The individual pieces of investigation and challenges to the findings of the Widgery Report by various academics, experts and journalists have cast doubt on the report's reliability over the years. Put together into one volume in the Government report published yesterday, their effect on the credibility of the report appears devastating.

The evidence in the Government document is entirely consistent with the relatives' version of what happened that day: that British soldiers opened fire on unarmed civilians without warning, that they shot dead some of the wounded and planted nail bombs on victims to allow them attempt afterwards to justify the killings.

It further contains evidence that the Widgery Tribunal staff concealed material evidence from relatives of the dead; fabricated evidence; ignored evidence which contradicted that of the soldiers and were biased in favour of the British army and against the deceased.
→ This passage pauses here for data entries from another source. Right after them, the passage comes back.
-- pv_equiv track=rewrite | github.com/Fxr-Whxt/Codewars | Python/Seven "ate" nine!.py | hungry_seven
-- ===== SOURCE A (Python) =====
-- def hungry_seven(arr):
--     i = 0
--     while i < len(arr) - 2:
--         if arr[i] == 7 and arr[i+1] == 8 and arr[i+2] == 9:
--             arr[i:i+3] = [8, 9, 7]
--             if i > 0:
--                 i -= 1
--         else:
--             i += 1
--     return arr
-- ===== SOURCE B (Python) =====
-- def hungry_seven(arr):
--     # Single left-to-right pass: hold pending 7s and let them slide over 8,9 pairs;
--     # stretches containing no 7 are located with list.index and copied wholesale.
--     # Note: A mutates its argument in place; B builds a fresh list (return values agree).
--     out = []
--     n = len(arr)
--     pending = 0
--     i = 0
--     while i < n:
--         x = arr[i]
--         if x == 7:
--             pending += 1
--             i += 1
--         elif pending > 0 and x == 8 and i + 1 < n and arr[i + 1] == 9:
--             out.append(8)
--             out.append(9)
--             i += 2
--         else:
--             out.extend([7] * pending)
--             pending = 0
--             try:
--                 j = arr.index(7, i)
--             except ValueError:
--                 j = n
--             out.extend(arr[i:j])
--             i = j
--     out.extend([7] * pending)
--     return out
-- ===== Notes on version B (the rewrite author's own statement) =====
-- stated objective: faster
-- what changed: Replaced the backtracking rewrite loop (re-splicing the list and stepping the index back after each 789->897 rewrite) by a single left-to-right pass that holds a count of pending 7s, lets them slide over 8,9 pairs, and copies 7-free stretches wholesale via list.index and slicing; B builds a new list instead of mutating the argument.
import Mathlib
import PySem

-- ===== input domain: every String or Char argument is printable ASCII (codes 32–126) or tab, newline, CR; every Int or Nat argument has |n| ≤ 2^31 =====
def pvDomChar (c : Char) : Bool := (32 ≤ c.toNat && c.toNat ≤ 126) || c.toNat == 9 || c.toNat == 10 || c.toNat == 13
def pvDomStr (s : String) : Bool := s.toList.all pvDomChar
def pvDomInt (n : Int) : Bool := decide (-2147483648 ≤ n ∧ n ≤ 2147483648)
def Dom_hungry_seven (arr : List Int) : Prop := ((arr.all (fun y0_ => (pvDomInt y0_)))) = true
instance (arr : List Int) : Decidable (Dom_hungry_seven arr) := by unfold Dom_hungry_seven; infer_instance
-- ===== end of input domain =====

-- B replaces A's backtracking rewrite loop by one left-to-right pass holding pending 7s (measured faster);
-- A mutates its argument in place, B builds a fresh list — the theorem is about the return value.

-- ===== PORT A =====
-- Termination helpers for the port of A's while loop (cited by its decreasing_by).
-- pot l = Σ over positions j holding a 7 of (l.length - j); each 789→897 rewrite lowers it by 2.
def pot : List Int → Nat
  | [] => 0
  | x :: xs => (if x = 7 then xs.length + 1 else 0) + pot xs

theorem pot_pat (v : List Int) : pot (7 :: 8 :: 9 :: v) = pot (8 :: 9 :: 7 :: v) + 2 := by
  simp [pot]; omega

theorem pot_append (t : List Int) : ∀ l1 l2 : List Int, l1.length = l2.length →
    pot l1 = pot l2 + 2 → pot (t ++ l1) = pot (t ++ l2) + 2 := by
  induction t with
  | nil => intro l1 l2 _ h; simpa using h
  | cons a t ih =>
      intro l1 l2 hl h
      simp only [List.cons_append, pot, List.length_append, hl, ih l1 l2 hl h]
      omega

theorem decomp_pat (arr : List Int) (i : Nat) (h : i + 2 < arr.length)
    (h7 : arr[i]? = some 7) (h8 : arr[i+1]? = some 8) (h9 : arr[i+2]? = some 9) :
    arr = arr.take i ++ [7, 8, 9] ++ arr.drop (i + 3) := by
  have hi : i < arr.length := by omega
  have hi1 : i + 1 < arr.length := by omega
  have e1 : arr.drop i = 7 :: arr.drop (i+1) := by
    rw [List.drop_eq_getElem_cons hi]
    have : arr[i] = 7 := by
      have := List.getElem?_eq_getElem hi
      rw [this] at h7; exact Option.some.inj h7
    rw [this]
  have e2 : arr.drop (i+1) = 8 :: arr.drop (i+2) := by
    rw [List.drop_eq_getElem_cons hi1]
    have : arr[i+1] = 8 := by
      have := List.getElem?_eq_getElem hi1
      rw [this] at h8; exact Option.some.inj h8
    rw [this]
  have e3 : arr.drop (i+2) = 9 :: arr.drop (i+3) := by
    rw [List.drop_eq_getElem_cons h]
    have : arr[i+2] = 9 := by
      have := List.getElem?_eq_getElem h
      rw [this] at h9; exact Option.some.inj h9
    rw [this]
  conv_lhs => rw [← List.take_append_drop i arr, e1, e2, e3]
  simp

theorem pot_rewrite (arr : List Int) (i : Nat) (h : i + 2 < arr.length)
    (h7 : arr[i]? = some 7) (h8 : arr[i+1]? = some 8) (h9 : arr[i+2]? = some 9) :
    pot arr = pot (arr.take i ++ [8, 9, 7] ++ arr.drop (i + 3)) + 2 := by
  conv_lhs => rw [decomp_pat arr i h h7 h8 h9]
  rw [List.append_assoc, List.append_assoc]
  exact pot_append _ _ _ (by simp) (pot_pat _)

-- A's while loop: i starts at 0 and is only decremented when positive, so it stays a Nat;
-- Python's `if i > 0: i -= 1` is Nat subtraction `i - 1`; `arr[i:i+3] = [8,9,7]` is
-- take i ++ [8,9,7] ++ drop (i+3).
def loopA (arr : List Int) (i : Nat) : List Int :=
  if h : i + 2 < arr.length then
    if hp : arr[i]? = some 7 ∧ arr[i+1]? = some 8 ∧ arr[i+2]? = some 9 then
      loopA (arr.take i ++ [8, 9, 7] ++ arr.drop (i + 3)) (i - 1)
    else loopA arr (i + 1)
  else arr
termination_by 3 * pot arr + (arr.length - i)
decreasing_by
  · have hpot := pot_rewrite arr i h hp.1 hp.2.1 hp.2.2
    have hlen : (arr.take i ++ [8, 9, 7] ++ arr.drop (i + 3)).length = arr.length := by
      simp; omega
    rw [hlen]; omega
  · omega

def hungry_seven (arr : List Int) : List Int := loopA arr 0

-- ===== PORT B =====
-- B's single pass: out = accumulated output, p = count of pending 7s not yet placed;
-- a 7-free stretch is located with findIdx (Python's arr.index(7, i) with ValueError -> n)
-- and copied wholesale (Python's out.extend(arr[i:j])).
def goB (out : List Int) (p : Nat) (l : List Int) : List Int :=
  match l with
  | [] => out ++ List.replicate p 7
  | x :: rest =>
    if x = 7 then goB out (p + 1) rest
    else if 0 < p ∧ x = 8 ∧ rest.head? = some 9 then goB (out ++ [8, 9]) p rest.tail
    else
      goB (out ++ List.replicate p 7 ++ (x :: rest).take ((x :: rest).findIdx (· = 7))) 0
        ((x :: rest).drop ((x :: rest).findIdx (· = 7)))
termination_by l.length
decreasing_by
  · simp
  · cases rest <;> simp
  · rename_i h _
    have : ((x :: rest).findIdx (· = 7)) = rest.findIdx (· = 7) + 1 := by
      simp [List.findIdx_cons, h]
    simp [this]

def hungry_seven_alt (arr : List Int) : List Int := goB [] 0 arr

-- ===== PRECONDITION & SPEC =====
def Spec_hungry_seven (arr : List Int) (out : List Int) : Prop := out = hungry_seven_alt arr
instance (arr : List Int) (out : List Int) : Decidable (Spec_hungry_seven arr out) := by unfold Spec_hungry_seven; infer_instance

-- ===== CLAIM (what is proved, stated in full; the proofs are below) =====
def Claim_equal_hungry_seven : Prop := ∀ (arr : List Int), Dom_hungry_seven arr → Spec_hungry_seven arr (hungry_seven arr)

-- ===== LEMMAS AND PROOFS =====

-- Non-accumulator version of B's pass, for the proofs.
def go (p : Nat) (l : List Int) : List Int :=
  match l with
  | [] => List.replicate p 7
  | x :: rest =>
    if x = 7 then go (p + 1) rest
    else if 0 < p ∧ x = 8 ∧ rest.head? = some 9 then 8 :: 9 :: go p rest.tail
    else List.replicate p 7 ++ x :: go 0 rest
termination_by l.length
decreasing_by
  · simp
  · cases rest <;> simp
  · simp

-- go 0 passes a 7-free prefix through unchanged
theorem go_skip : ∀ l : List Int,
    go 0 l = l.take (l.findIdx (· = 7)) ++ go 0 (l.drop (l.findIdx (· = 7))) := by
  intro l
  induction l with
  | nil => simp
  | cons x rest ih =>
      by_cases h7 : x = 7
      · subst h7; simp [List.findIdx_cons]
      · have hj : ((x :: rest).findIdx (· = 7)) = rest.findIdx (· = 7) + 1 := by
          simp [List.findIdx_cons, h7]
        rw [hj, List.take_succ_cons, List.drop_succ_cons]
        rw [show go 0 (x :: rest) = x :: go 0 rest by
          rw [go]; simp [h7]]
        rw [ih]
        simp

theorem goB_eq (out : List Int) (p : Nat) (l : List Int) :
    goB out p l = out ++ go p l := by
  induction out, p, l using goB.induct with
  | case1 out p => simp [goB, go]
  | case2 out p rest ih => simp only [goB, go]; exact ih
  | case3 out p x rest h h2 ih =>
      rw [goB, go, if_neg h, if_neg h, if_pos h2, if_pos h2, ih]
      simp
  | case4 out p x rest h h2 ih =>
      rw [goB, go, if_neg h, if_neg h, if_neg h2, if_neg h2, ih]
      rw [show List.replicate p (7:Int) ++ x :: go 0 rest
            = List.replicate p (7:Int) ++ go 0 (x :: rest) by
          rw [show go 0 (x :: rest) = x :: go 0 rest by rw [go]; simp [h]]]
      rw [go_skip (x :: rest)]
      simp

-- "contains no 7,8,9 pattern"
def NoPat (l : List Int) : Prop := ∀ t v : List Int, l ≠ t ++ 7 :: 8 :: 9 :: v

theorem nopat_of_forall (l : List Int)
    (h : ∀ j : Nat, ¬(l[j]? = some 7 ∧ l[j+1]? = some 8 ∧ l[j+2]? = some 9)) : NoPat l := by
  intro t v e
  apply h t.length
  subst e
  refine ⟨?_, ?_, ?_⟩ <;>
    · rw [List.getElem?_append_right (by omega)]
      simp

theorem go_nopat : ∀ (l : List Int) (p : Nat), NoPat (List.replicate p 7 ++ l) →
    go p l = List.replicate p 7 ++ l := by
  intro l
  induction l with
  | nil => intro p _; simp [go]
  | cons x rest ih =>
      intro p h
      by_cases h7 : x = 7
      · subst h7
        have e : List.replicate p (7:Int) ++ 7 :: rest = List.replicate (p+1) 7 ++ rest := by
          rw [List.replicate_succ']; simp
        rw [go, if_pos rfl, ih (p+1) (by rw [← e]; exact h), ← e]
      · rw [go, if_neg h7]
        by_cases h2 : 0 < p ∧ x = 8 ∧ rest.head? = some 9
        · exfalso
          obtain ⟨hp, rfl, h9⟩ := h2
          cases rest with
          | nil => simp at h9
          | cons y rest' =>
              simp at h9; subst h9
              exact h (List.replicate (p-1) 7) rest'
                (by rw [show p = (p-1) + 1 by omega, List.replicate_succ']; simp)
        · rw [if_neg h2, ih 0 ?_]
          · simp
          · intro t v e
            have e' : rest = t ++ 7 :: 8 :: 9 :: v := by simpa using e
            exact h (List.replicate p 7 ++ x :: t) v (by simp [e'])

-- the 789→897 rewrite anywhere in the list does not change B's pass
theorem go_rw_nil (p : Nat) (v : List Int) :
    go p (7 :: 8 :: 9 :: v) = go p (8 :: 9 :: 7 :: v) := by
  rw [show go p (7 :: 8 :: 9 :: v) = go (p+1) (8 :: 9 :: v) by rw [go]; simp]
  rw [show go (p+1) (8 :: 9 :: v) = 8 :: 9 :: go (p+1) v by rw [go]; simp]
  by_cases hp : 0 < p
  · rw [show go p (8 :: 9 :: 7 :: v) = 8 :: 9 :: go p (7 :: v) by rw [go]; simp [hp]]
    rw [show go p (7 :: v) = go (p+1) v by rw [go]; simp]
  · have hp0 : p = 0 := by omega
    subst hp0
    rw [show go 0 (8 :: 9 :: 7 :: v) = List.replicate 0 (7:Int) ++ 8 :: go 0 (9 :: 7 :: v) by
      rw [go]; simp]
    rw [show go 0 (9 :: 7 :: v) = List.replicate 0 (7:Int) ++ 9 :: go 0 (7 :: v) by
      rw [go]; simp]
    rw [show go 0 (7 :: v) = go 1 v by rw [go]; simp]
    simp

theorem go_rw_aux : ∀ (n : Nat) (u : List Int), u.length ≤ n → ∀ (p : Nat) (v : List Int),
    go p (u ++ 7 :: 8 :: 9 :: v) = go p (u ++ 8 :: 9 :: 7 :: v) := by
  intro n
  induction n with
  | zero =>
      intro u hu p v
      have : u = [] := List.eq_nil_of_length_eq_zero (by omega)
      subst this
      simpa using go_rw_nil p v
  | succ n ih =>
      intro u hu p v
      cases u with
      | nil => simpa using go_rw_nil p v
      | cons a u =>
          have hu' : u.length ≤ n := by simpa using hu
          rw [List.cons_append, List.cons_append, go, go]
          have hhead : ((u ++ 7 :: 8 :: 9 :: v).head? = some 9) ↔
              ((u ++ 8 :: 9 :: 7 :: v).head? = some 9) := by
            cases u <;> simp
          by_cases h7 : a = 7
          · rw [if_pos h7, if_pos h7, ih u hu']
          · rw [if_neg h7, if_neg h7]
            by_cases h2 : 0 < p ∧ a = 8 ∧ (u ++ 7 :: 8 :: 9 :: v).head? = some 9
            · have h2' : 0 < p ∧ a = 8 ∧ (u ++ 8 :: 9 :: 7 :: v).head? = some 9 :=
                ⟨h2.1, h2.2.1, hhead.mp h2.2.2⟩
              rw [if_pos h2, if_pos h2']
              cases u with
              | nil => simp at h2
              | cons b u' =>
                  have hb : u'.length ≤ n := by
                    simp at hu'; omega
                  simp only [List.cons_append, List.tail_cons]
                  rw [ih u' hb]
            · have h2' : ¬(0 < p ∧ a = 8 ∧ (u ++ 8 :: 9 :: 7 :: v).head? = some 9) := by
                intro hc; exact h2 ⟨hc.1, hc.2.1, hhead.mpr hc.2.2⟩
              rw [if_neg h2, if_neg h2', ih u hu']

theorem go_rw (u : List Int) (p : Nat) (v : List Int) :
    go p (u ++ 7 :: 8 :: 9 :: v) = go p (u ++ 8 :: 9 :: 7 :: v) :=
  go_rw_aux u.length u le_rfl p v

-- invariant: no pattern starts strictly before i
theorem loopA_eq_go (arr : List Int) (i : Nat)
    (inv : ∀ j : Nat, j < i → ¬(arr[j]? = some 7 ∧ arr[j+1]? = some 8 ∧ arr[j+2]? = some 9)) :
    loopA arr i = go 0 arr := by
  induction arr, i using loopA.induct with
  | case1 arr i h hp ih =>
      obtain ⟨h7, h8, h9⟩ := hp
      rw [loopA]
      rw [dif_pos h, dif_pos ⟨h7, h8, h9⟩]
      have hd := decomp_pat arr i h h7 h8 h9
      set arr' := arr.take i ++ [8, 9, 7] ++ arr.drop (i + 3) with harr'
      have hpre : ∀ k, k < i → arr'[k]? = arr[k]? := by
        intro k hk
        rw [harr', List.append_assoc, List.getElem?_append_left
          (by simp [List.length_take]; omega), List.getElem?_take_of_lt hk]
      have hati : arr'[i]? = some 8 := by
        have hlt : (arr.take i).length = i := by
          simp [List.length_take]; omega
        rw [harr', List.append_assoc, List.getElem?_append_right (by omega : (arr.take i).length ≤ i),
          hlt]
        simp
      have inv' : ∀ j : Nat, j < i - 1 →
          ¬(arr'[j]? = some 7 ∧ arr'[j+1]? = some 8 ∧ arr'[j+2]? = some 9) := by
        intro j hj hc
        by_cases he : j + 2 < i
        · exact inv j (by omega) ⟨by rw [← hpre j (by omega)]; exact hc.1,
            by rw [← hpre (j+1) (by omega)]; exact hc.2.1,
            by rw [← hpre (j+2) he]; exact hc.2.2⟩
        · have : j + 2 = i := by omega
          rw [this, hati] at hc
          exact absurd hc.2.2 (by simp)
      rw [ih inv']
      have : go 0 arr = go 0 arr' := by
        conv_lhs => rw [hd]
        rw [harr', List.append_assoc, List.append_assoc]
        exact go_rw _ 0 _
      rw [this]
  | case2 arr i h hp ih =>
      rw [loopA, dif_pos h, dif_neg hp]
      apply ih
      intro j hj
      by_cases hji : j < i
      · exact inv j hji
      · have : j = i := by omega
        subst this; exact hp
  | case3 arr i h =>
      rw [loopA, dif_neg h]
      have hnp : NoPat arr := by
        apply nopat_of_forall
        intro j hc
        have hlen : j + 2 < arr.length :=
          (List.getElem?_eq_some_iff.mp hc.2.2).1
        exact inv j (by omega) hc
      have := go_nopat arr 0 (by simpa using hnp)
      simpa using this.symm

-- ===== VERDICT (by name: the statement is the Claim_ definition above) =====
theorem hungry_seven_spec : Claim_equal_hungry_seven := by
  intro arr _
  unfold Spec_hungry_seven hungry_seven hungry_seven_alt
  rw [loopA_eq_go arr 0 (by intro j hj; omega), goB_eq]
  simp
As well as detailing evidence not considered by Widgery, the report goes through the Widgery Report, paragraph by paragraph, contradicting and challenging most of them. Lord Widgery's report is dismissed as "a startlingly inaccurate and partisan version of events, dramatically at odds with the experiences and observations of civilian eyewitnesses . . . It was inherently and apparently wilfully flawed, selective and unbalanced in its handling of the evidence to hand at the time."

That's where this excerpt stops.